Человек смотрит еще несколько секунд, потом взглядывает на Розенталя. И уже когда нас выводят, я слышу, как он громко повторяет мои слова: "Неужели вам не ясно, что все это ложь?"
Остаток дня я провожу один, растянувшись на нарах в маленькой камере. Накормить меня забыли или не сочли нужным.
Обратно едем ночью. Меня, как мешок с овсом, поддерживает солдат, голова моя болтается на его плече; временами машина стоит где-то в поле, открывают дверцы, дают отдохнуть, потом едем дальше.
С тех пор судьба моя, видимо, изменилась. Я еще долго, около года, сидел в тюрьме. Сильно ослаб. Почти перестал ходить и на прогулку выходил только, когда настаивал Костин: "Давай, давай, Верховский! Смотри, загнешься!" Вечерами я плохо видел, вероятно, это была куриная слепота. Весь этот период слился в моей памяти в какой-то один голодный, томительный, однообразный день. Я почти все время молчал и не любил, когда сокамерники подсаживались поболтать.
"Чокнулся!" - услышал я как-то о себе, но остался равнодушен. Меня вызывали. Два раза устраивали очную ставку с какими-то подставными лицами, но, видимо, настолько была очевидна нелепость их показаний, что на них больше не настаивали. О шпионаже больше не говорили.
Менялись следователи. Кажется в общей сложности их было семеро. Все они пытались вырвать у меня хоть частичное признание.

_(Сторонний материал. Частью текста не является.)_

lemma pvIsort_perm : ∀ (ys s : List Int), (pvIsort s ys).Perm (s ++ ys) := by
  intro ys
  induction ys with
  | nil => intro s; simp [pvIsort]
  | cons y ys ih =>
    intro s
    have h1 : pvIsort s (y :: ys) = pvIsort (pvIns y s) ys := by simp [pvIsort]
    rw [h1]
    refine (ih (pvIns y s)).trans ?_
    have h2 : (pvIns y s ++ ys).Perm ((y :: s) ++ ys) :=
      (List.perm_orderedInsert _ y s).append_right ys
    exact h2.trans List.perm_middle.symm

lemma pvIsort_pairwise : ∀ (ys s : List Int), s.Pairwise (· ≤ ·) →
    (pvIsort s ys).Pairwise (· ≤ ·) := by
  intro ys
  induction ys with
  | nil => intro s hs; simpa [pvIsort] using hs
  | cons y ys ih =>
    intro s hs
    have h1 : pvIsort s (y :: ys) = pvIsort (pvIns y s) ys := by simp [pvIsort]
    rw [h1]
    exact ih _ (List.Pairwise.orderedInsert y s hs)

lemma pvSorted_eq_isort (xs : List Int) :
    PySem.List.sorted xs (fun x => x) = pvIsort [] xs := by
  refine PySem.List.sorted_id_eq_of_perm_of_pairwise xs _ ?_ ?_
  · simpa using pvIsort_perm xs []
  · exact pvIsort_pairwise xs [] (by simp)

lemma pvF2_ins (x : Int) (s : List Int) (hs : s.Pairwise (· ≤ ·)) :
    pvF2 (pvIns x s) = pvMinStep (pvF2 s) x := by
  match s, hs with
  | [], _ => simp [pvF2, pvIns, List.orderedInsert, pvMinStep]
  | [a], _ =>
    simp only [pvF2, pvIns, List.orderedInsert, pvMinStep]
    split_ifs <;> simp_all <;> omega
  | a :: b :: t, hs =>
    have hab : a ≤ b := (List.pairwise_cons.1 hs).1 b (by simp)
    simp only [pvF2, pvIns, List.orderedInsert, pvMinStep]
    split_ifs <;> simp_all <;> (intros; split_ifs <;> simp_all <;> omega)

Один из следователей позволил мне ознакомиться с делом. Наконец-то я держал в дрожащих от волнения руках эту таинственную папку и медленно просматривал страницу за страницей. Несмотря на все истощение и безразличие к своей судьбе, я был потрясен.
В этом страшном "деле", на которое так зловеще и многозначительно показывали все следователи, в этом собрании доказательств и улик моих преступлений… - ничего не было! То есть там была анкета, протоколы всех очных ставок и допросов (творчество Сахарова было благоразумно изъято) и больше ничего. Иначе говоря, в папке был только материал, добытый в тюрьме. И ничего кроме этого.
Никаких признаков, никаких намеков, из чего можно было бы заключить, за что именно и почему меня арестовали и продержали два года в тюрьме в таких условиях.
Мне казалось (по-видимому, я сам попал под гипноз той доверчивости, которую находил в других), что даже в то время, чтобы лишить человека свободы, требовались хоть какие-то, пусть только видимые, пусть ошибочные, но все же причины. Пусть только видимость причин, хотя бы оговор, хотя бы ложный донос. Ничего этого не было. Нас лишали свободы просто потому, что в числе прочих великих и мрачных схем пришла кому-то в голову еще одна схема: "пропустить через фильтр изоляции" очередную категорию граждан. Сто тысяч, миллион, два миллиона - это неважно. Неважно, что будут физически и психически искалечены, неважно, что будут разрушены семьи, что ни в чем не повинные люди будут страдать, - все это неважно. Перед величием и грандиозностью схем все это не имело значения.
А кроме того, - и это, может быть, самое главное, - будет уничтожена, вырвана, выбита, выжжена навсегда из голов, из душ, из сердец ненавистная способность понимать простыми человеческими мыслями и чувствами простые человеческие отношения. И будет создан запас страха на много лет вперед.